Hokkaido, Dia 02 de Abril de 2018...

Passei mais uma noite em claro.

Eu até tentava, mas toda vez que eu fechava os olhos o pavor de dormir e não acordar mais me consumia. Mais de um ano em coma. Um ano e cinco meses para ser mais exata. Causas desconhecidas, eu simplesmente dormi e não acordei mais. Disseram que era a Doença do Sono, mas eu pesquisei a respeito, só seria possível se eu tivesse ido para a África. E eu nunca tinha saído do Japão até então.

Eu olhei para o relógio no criado, já eram seis da manhã. Era meu primeiro dia de aula, só de pensar nisso meu estômago revirava... Cheguei a implorar à minha mãe para concluir o Ensino Médio em casa, mas a minha psicóloga achou melhor eu não me isolar. Tentar ter uma vida normal depois de dois anos. Um ano e cinco meses de coma e mais sete meses para recuperação. Dois anos da minha vida. Era fácil para elas falarem isso.

Ergui o corpo e me sentei na cama olhando ao redor do meu quarto impecável. Minha mãe fazia questão de manter tudo arrumado, fora às vezes que ela me tratava como uma criança ou quando eu cochilava e ela ficava do meu lado o tempo todo. Eu entendia sua preocupação, só não estava muito acostumada com isso, e nem preparada para isso. Demorei um tempo para voltar a andar, a falar. Era como se tivesse nascido de novo.

Caminhei até o guarda-roupa e vi meu uniforme separado. Eu lembrava do dia em que fiquei empolgada com o Ensino Médio, depois com o segundo e terceiro ano. Eu estava no começo do ano letivo quando tudo aconteceu. Meus amigos, minha vida na escola, meus sonhos e planos. Tudo havia ido por água abaixo.

— Devia melhorar essa cara. — Kurogiri estava tomando um sol na janela de barriga para cima ao lado da sua vasilha de ração que ele se recusava a comer. Eu teria que trocar de marca de novo, além de tudo, ele era exigente. O gato folgado que não saiu de perto de mim nem por um instante. Minha mãe não conseguiu me afastar dele. Ela não conseguiria nem se quisesse. Saí com ele nos braços do hospital, minha mãe não fez uma cara muito boa, mas eu disse para ela que só voltaria para casa com ele. Ela até aceitou, mas seu olhar era estranho toda vez que falava do Kurogiri, algo que eu não entendia.

— Eu não tô afim de ir.

— Vai se acostumar. — Sua imagem de gato se transformou num homem de cabelos pretos longos, vestindo um moletom cinza e calça de moletom preta. Seus olhos de quem está sempre entediado eram de um verde um pouco mais escuro que os meus.

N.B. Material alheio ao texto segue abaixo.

-- pv_equiv track=rewrite | github.com/SHUSMIT/DSA | Graphs/nearest1.py | nearest1
-- ===== SOURCE A (Python) =====
-- from collections import deque
--
-- def nearest1(mat):
--     m, n = len(mat), len(mat[0])
--     q = deque()
--     visited = [[0 for _ in range(n)] for _ in range(m)]
--     dist = [[0 for _ in range(n)] for _ in range(m)]  ## keep a distance matrix with all 0
--
--     direction = [(0, -1), (-1, 0), (0, 1), (1, 0)]
--
--     ## row,col,distance
--     for i in range(m):
--         for j in range(n):
--             if mat[i][j] == 1:
--                 q.append((i, j, 0))
--                 visited[i][j] = 1
--                 dist[i][j] = 0
--
--     while q:
--         row,col,distance = q.popleft()
--         for dr, dc in direction:
--             r, c = row + dr, col + dc
--             if 0 <= r < m and 0 <= c < n:
--                 if not visited[r][c]:
--                     visited[r][c] = 1
--                     q.append((r,c,distance+1))
--                     dist[r][c] = distance + 1
--     return dist
-- ===== SOURCE B (Python) =====
-- def nearest1(mat):
--     m, n = len(mat), len(mat[0])
--     ones = [(i, j) for i in range(m) for j in range(n) if mat[i][j] == 1]
--     if not ones:
--         return [[0] * n for _ in range(m)]
--     return [[min(abs(i - r) + abs(j - c) for r, c in ones) for j in range(n)]
--             for i in range(m)]
-- ===== Notes on version B (the rewrite author's own statement) =====
-- stated objective: simpler
-- what changed: Replaces the multi-source BFS (queue, visited matrix, distance bookkeeping) with a direct closed form: on an obstacle-free grid the BFS distance to the nearest 1 is the minimum Manhattan distance over all 1-cells, so B just collects the 1-cells once and takes that minimum per cell (all zeros when there is no 1); no queue, no visited state, no mutation.
import Mathlib
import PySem

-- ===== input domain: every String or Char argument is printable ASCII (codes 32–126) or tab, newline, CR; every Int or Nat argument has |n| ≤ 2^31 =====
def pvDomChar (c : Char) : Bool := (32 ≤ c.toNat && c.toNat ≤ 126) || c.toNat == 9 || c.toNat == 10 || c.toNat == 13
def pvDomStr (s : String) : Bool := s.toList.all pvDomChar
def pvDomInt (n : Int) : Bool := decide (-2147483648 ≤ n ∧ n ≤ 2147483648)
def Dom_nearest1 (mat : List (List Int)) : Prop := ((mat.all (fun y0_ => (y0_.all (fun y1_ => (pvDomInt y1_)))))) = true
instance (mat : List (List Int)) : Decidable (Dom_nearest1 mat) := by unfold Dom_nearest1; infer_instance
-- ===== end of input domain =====

-- B replaces A's multi-source BFS (queue + visited + distance matrices) by a direct
-- closed form: on the full grid the BFS distance to the nearest 1 equals the minimum
-- Manhattan distance over all 1-cells (all zeros when there is none). Objective: simpler.

-- ===== PORT A =====
-- 2-d helpers shared by both ports: v[r][c] as an Option (none = IndexError) and v[r][c] = x.
-- Every write below sits behind a '0 <= r < m and 0 <= c < n' guard (as in the Python), so .toNat is exact.
def pvGet2? {α : Type} (v : List (List α)) (r c : Int) : Option α :=
  match v[r.toNat]? with
  | some row => row[c.toNat]?
  | none => none

def pvSet2 {α : Type} (v : List (List α)) (r c : Int) (x : α) : List (List α) :=
  v.set r.toNat ((v.getD r.toNat []).set c.toNat x)

def pvDirs : List (Int × Int) := [(0, -1), (-1, 0), (0, 1), (1, 0)]

def pvCount {α : Type} (p : α → Bool) (v : List (List α)) : Nat :=
  (v.map (fun row => row.countP p)).sum

def pvStepA (m n row col distance : Int)
    (st : List (List Int) × List (Int × Int × Int) × List (List Int)) (dir : Int × Int) :
    List (List Int) × List (Int × Int × Int) × List (List Int) :=
  let r := row + dir.1
  let c := col + dir.2
  if 0 ≤ r ∧ r < m ∧ 0 ≤ c ∧ c < n then
    if pvGet2? st.1 r c = some 0 then
      (pvSet2 st.1 r c 1, st.2.1 ++ [(r, c, distance + 1)], pvSet2 st.2.2 r c (distance + 1))
    else st
  else st

theorem row_flip {α : Type} (p : α → Bool) (b : α) (hpb : p b = false) :
    ∀ (row : List α) (cn : Nat) (a : α), row[cn]? = some a → p a = true →
      (row.set cn b).countP p + 1 = row.countP p := by
  intro row
  induction row with
  | nil => intro cn a h; simp at h
  | cons x t ih =>
    intro cn a h hpa
    cases cn with
    | zero => simp at h; subst h; simp [hpa, hpb]
    | succ k =>
      simp at h
      have := ih k a h hpa
      simp [List.countP_cons]
      omega
-- pv_equiv track=rewrite | github.com/birdycoder/TrajectoryPrediction | Predict.py | seqInclude
-- ===== SOURCE A (Python) =====
-- def seqInclude(seq, arr):
--     res = []
--     seq_len = len(seq)
--     for trk in arr:
--         check = True
--         pos_id = 0
--         while(check and pos_id<=(len(trk) - seq_len)):
--             if trk[pos_id:(pos_id+ seq_len)] == seq:
--                 res.append(trk)
--                 check = False
--             pos_id+=1
--     return res
-- ===== SOURCE B (Python) =====
-- def seqInclude(seq, arr):
--     n = len(seq)
--     def contains(t):
--         # peel suffixes; at each suffix do an element-wise prefix check
--         while True:
--             if n <= len(t) and all(a == b for a, b in zip(seq, t)):
--                 return True
--             if not t:
--                 return False
--             t = t[1:]
--     return [trk for trk in arr if contains(trk)]
-- ===== Notes on version B (the rewrite author's own statement) =====
-- stated objective: alternative
-- what changed: Replaces A's index-and-slice scan (building trk[pos:pos+n] and comparing whole slices, with a check flag and result list mutated inside the loop) by a suffix-peeling containment test per trajectory (element-wise prefix check on each suffix, short-circuiting on mismatch) feeding a filter comprehension.
import Mathlib
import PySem

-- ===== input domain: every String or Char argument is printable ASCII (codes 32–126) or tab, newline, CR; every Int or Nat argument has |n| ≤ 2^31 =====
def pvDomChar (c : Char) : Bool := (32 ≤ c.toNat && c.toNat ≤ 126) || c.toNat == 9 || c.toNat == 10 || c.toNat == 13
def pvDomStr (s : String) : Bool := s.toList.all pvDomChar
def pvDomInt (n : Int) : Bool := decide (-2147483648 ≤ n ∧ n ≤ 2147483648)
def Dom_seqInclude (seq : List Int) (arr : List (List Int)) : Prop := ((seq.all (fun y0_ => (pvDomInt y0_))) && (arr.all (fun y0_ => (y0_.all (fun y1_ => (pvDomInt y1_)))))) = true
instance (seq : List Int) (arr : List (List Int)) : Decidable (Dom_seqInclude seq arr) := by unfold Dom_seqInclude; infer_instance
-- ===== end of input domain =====

-- B replaces A's index-and-slice scan by a suffix-peeling prefix check per trajectory (alternative decomposition, same cost).

-- ===== PORT A =====
-- inner while loop of A: state (res, check, pos_id); the extra fuel argument only makes the
-- loop total (fuel = len(trk)+1 bounds the number of iterations; the loop exits on its own
-- condition before fuel runs out) — it does not change the computation.
def seqIncludeLoop (seq trk : List Int) (res : List (List Int)) (check : Bool) (posId : Nat) : Nat → List (List Int)
  | 0 => res
  | fuel + 1 =>
    if check = true ∧ (posId : Int) ≤ (trk.length : Int) - (seq.length : Int) then
      if PySem.List.slice trk (some (posId : Int)) (some ((posId : Int) + (seq.length : Int))) == seq then
        seqIncludeLoop seq trk (res ++ [trk]) false (posId + 1) fuel
      else
        seqIncludeLoop seq trk res check (posId + 1) fuel
    else res

def seqInclude (seq : List Int) (arr : List (List Int)) : List (List Int) :=
  arr.foldl (fun res trk => seqIncludeLoop seq trk res true 0 (trk.length + 1)) []

-- ===== PORT B =====
-- 'n <= len(t) and all(a == b for a, b in zip(seq, t))'
def bStarts (seq t : List Int) : Bool :=
  decide (seq.length ≤ t.length) && (List.zip seq t).all (fun p => p.1 == p.2)

-- the 'while True' suffix-peeling loop of contains
def bContains (seq : List Int) : List Int → Bool
  | [] => if bStarts seq [] then true else false
  | x :: t' => if bStarts seq (x :: t') then true else bContains seq t'

def seqInclude_alt (seq : List Int) (arr : List (List Int)) : List (List Int) :=
  arr.filter (fun trk => bContains seq trk)

-- ===== PRECONDITION & SPEC =====
def Spec_seqInclude (seq : List Int) (arr : List (List Int)) (out : List (List Int)) : Prop := out = seqInclude_alt seq arr
instance (seq : List Int) (arr : List (List Int)) (out : List (List Int)) : Decidable (Spec_seqInclude seq arr out) := by unfold Spec_seqInclude; infer_instance

-- ===== CLAIM (what is proved, stated in full; the proofs are below) =====
def Claim_equal_seqInclude : Prop := ∀ (seq : List Int) (arr : List (List Int)), Dom_seqInclude seq arr → Spec_seqInclude seq arr (seqInclude seq arr)

-- ===== LEMMAS AND PROOFS =====

-- bStarts holds exactly when seq is the length-|seq| prefix of t
theorem bStarts_iff (seq t : List Int) :
    bStarts seq t = true ↔ t.take seq.length = seq := by
  induction seq generalizing t with
  | nil => simp [bStarts]
  | cons a s ih =>
    cases t with
    | nil => simp [bStarts]
    | cons b t' =>
      simp only [bStarts, List.zip_cons_cons, List.all_cons, Bool.and_eq_true,
        decide_eq_true_eq, List.length_cons, List.take_succ_cons, List.cons.injEq,
        beq_iff_eq, List.all_eq_true] at ih ⊢
      constructor
      · rintro ⟨hlen, hab, hall⟩
        exact ⟨hab.symm, (ih t').mp ⟨by omega, hall⟩⟩
      · rintro ⟨hba, hts⟩
        obtain ⟨hlen, hall⟩ := (ih t').mpr hts
        exact ⟨by omega, hba.symm, hall⟩

-- if the suffix is shorter than seq, bContains is false
theorem bContains_short (seq t : List Int) (h : t.length < seq.length) :
    bContains seq t = false := by
  induction t with
  | nil =>
    simp only [bContains]
    rw [if_neg]
    intro hs
    have := bStarts_iff seq [] |>.mp hs
    have := congrArg List.length this
    simp at this
    omega
  | cons x t' ih =>
    simp only [bContains]
    rw [if_neg, ih (by simp only [List.length_cons] at h; omega)]
    intro hs
    have := bStarts_iff seq (x :: t') |>.mp hs
    have := congrArg List.length this
    simp only [List.length_cons] at h
    simp [List.length_take] at this
    omega

-- A's inner loop with check = false returns res unchanged
theorem seqIncludeLoop_false (seq trk : List Int) (res : List (List Int)) (posId : Nat) (fuel : Nat) :
    seqIncludeLoop seq trk res false posId fuel = res := by
  cases fuel <;> simp [seqIncludeLoop]

-- the key invariant: with enough fuel, A's inner loop from posId behaves as bContains on the dropped suffix
theorem seqIncludeLoop_eq (seq trk : List Int) (res : List (List Int)) (posId : Nat) (fuel : Nat)
    (hpos : posId ≤ trk.length) (hfuel : trk.length + 1 ≤ posId + fuel) :
    seqIncludeLoop seq trk res true posId fuel =
      if bContains seq (trk.drop posId) then res ++ [trk] else res := by
  induction fuel generalizing res posId with
  | zero => omega
  | succ fuel ih =>
    by_cases hle : (posId : Int) ≤ (trk.length : Int) - (seq.length : Int)
    · rw [seqIncludeLoop]
      have hslice : PySem.List.slice trk (some (posId : Int)) (some ((posId : Int) + (seq.length : Int)))
          = (trk.drop posId).take seq.length := by
        simpa using PySem.List.slice_natCast_add trk posId seq.length
      rw [if_pos ⟨rfl, hle⟩, hslice]
      by_cases hmatch : (trk.drop posId).take seq.length = seq
      · rw [if_pos (by simpa using hmatch), seqIncludeLoop_false]
        have hb : bContains seq (trk.drop posId) = true := by
          have hs : bStarts seq (trk.drop posId) = true := (bStarts_iff _ _).mpr hmatch
          cases hdp : trk.drop posId with
          | nil => rw [hdp] at hs; simp [bContains, hs]
          | cons x t' => rw [hdp] at hs; simp [bContains, hs]
        rw [hb]; simp
      · rw [if_neg (by simpa using hmatch)]
        have hseq : seq ≠ [] := by
          intro h; subst h; simp at hmatch
        have hn1 : 1 ≤ seq.length := by
          cases seq with
          | nil => exact absurd rfl hseq
          | cons _ _ => simp
        have hpos' : posId + 1 ≤ trk.length := by omega
        have hne : trk.drop posId ≠ [] := by
          simp only [ne_eq, List.drop_eq_nil_iff]
          omega
        obtain ⟨x, t', hx⟩ := List.exists_cons_of_ne_nil hne
        have hdropsucc : trk.drop (posId + 1) = t' := by
          have h1 : (trk.drop posId).tail = trk.drop (posId + 1) := List.tail_drop
          rw [hx] at h1
          simpa using h1.symm
        have hs : bStarts seq (trk.drop posId) = false := by
          rw [Bool.eq_false_iff]
          intro h
          exact hmatch ((bStarts_iff _ _).mp h)
        rw [ih res (posId + 1) hpos' (by omega), hdropsucc]
        have : bContains seq (trk.drop posId) = bContains seq t' := by
          rw [hx]
          rw [hx] at hs
          simp [bContains, hs]
        rw [this]
    · rw [seqIncludeLoop]
      rw [if_neg (by intro h; exact hle h.2)]
      have : bContains seq (trk.drop posId) = false := by
        apply bContains_short
        simp only [List.length_drop]
        omega
      rw [this]; simp

theorem foldl_eq_filter (seq : List Int) (arr : List (List Int)) (res : List (List Int)) :
    arr.foldl (fun res trk => seqIncludeLoop seq trk res true 0 (trk.length + 1)) res
      = res ++ arr.filter (fun trk => bContains seq trk) := by
  induction arr generalizing res with
  | nil => simp
  | cons trk arr' ih =>
    simp only [List.foldl_cons, List.filter_cons]
    rw [ih, seqIncludeLoop_eq seq trk res 0 (trk.length + 1) (by omega) (by omega)]
    simp only [List.drop_zero]
    by_cases h : bContains seq trk = true
    · rw [if_pos h, h]; simp
    · rw [if_neg h, Bool.eq_false_iff.mpr h]; simp

-- ===== VERDICT (by name: the statement is the Claim_ definition above) =====
theorem seqInclude_spec : Claim_equal_seqInclude := by
  intro seq arr _
  unfold Spec_seqInclude seqInclude seqInclude_alt
  simpa using foldl_eq_filter seq arr []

— Minha mãe pode aparecer a qualquer momento. — Eu o adverti olhando para a porta. A porta branca com o pôster do Metallica parecia cobrir uma rachadura. Vai ver que iriam desmanchar o quarto e se arrependeram.

— Ela está na cozinha no andar debaixo. Sua irmã está no trabalho e seu irmão ainda não se levantou. Aliás, quando ele vai para a faculdade?

— Nem me lembre disso. Meu irmão mais novo vai para a faculdade e eu... Com quase 20 anos, tô no ensino médio. — Isso era o mais vergonhoso. Ver um monte de alunos de 16 e 17 anos na mesma sala que eu. Enquanto eu devia estar na faculdade.

— Não ligue para isso. E se vista logo que sua mãe está vindo. — Ele voltou à sua forma original e deitou-se no sol mais uma vez. Às vezes eu achava que ainda estava sonhando. Já nem sabia mais o que era real.

— Hora de acordar! Bom dia, Aki.

— Bom dia, mãe.

— Pronta para o seu primeiro dia?

— É. Tem que estar. — Eu disse desanimada, não escondendo minha frustração.

— Se anime, meu amor. Agora vem se não você vai se atrasar.

— Ah. Mãe, vai ter que trocar a ração do Kurogiri. Ele não comeu de novo. — Disse revirando os olhos.

Minha mãe deu um sorriso fino sem mostrar os dentes. — Claro. Eu vou comprar.

O meu quarto ainda era do mesmo jeito de dois anos atrás. Eu sentia como se estivesse entrando em um universo paralelo. As paredes eram cobertas por pôsteres das minhas bandas de rock favoritas, como The Beatles e Nirvana, pelo menos, eram naquela época. No canto, meu violão descansava em seu suporte. Mas nem sabia se ainda conseguia tocar uma nota que fosse.

A estante de livros ao lado da janela estava cheia de romances, ficção científica e biografias de músicos. Gostava de me perder nas páginas desses livros, viajando para mundos distantes, pensando nisso hoje, chega a ser irônico.

No teto, uma luminária de galáxia projetava estrelas e nebulosas, criando uma atmosfera mágica quando as luzes se apagavam. Era como se eu estivesse flutuando no espaço, cercada por constelações. Minha cama, com lençois de estrelas.

A menina que amava aquele quarto não existia mais. O que sobrava era apenas a sombra do que fui um dia. Ajeitei o uniforme no meu corpo. Chegava a ser ridículo me vestir de colegial agora. Saia xadrez vermelha um pouco acima dos joelhos, meias pretas, camisa branca, gravata vermelha e blazer azul escuro. O Colégio Hokusei que tanto sonhei em estudar.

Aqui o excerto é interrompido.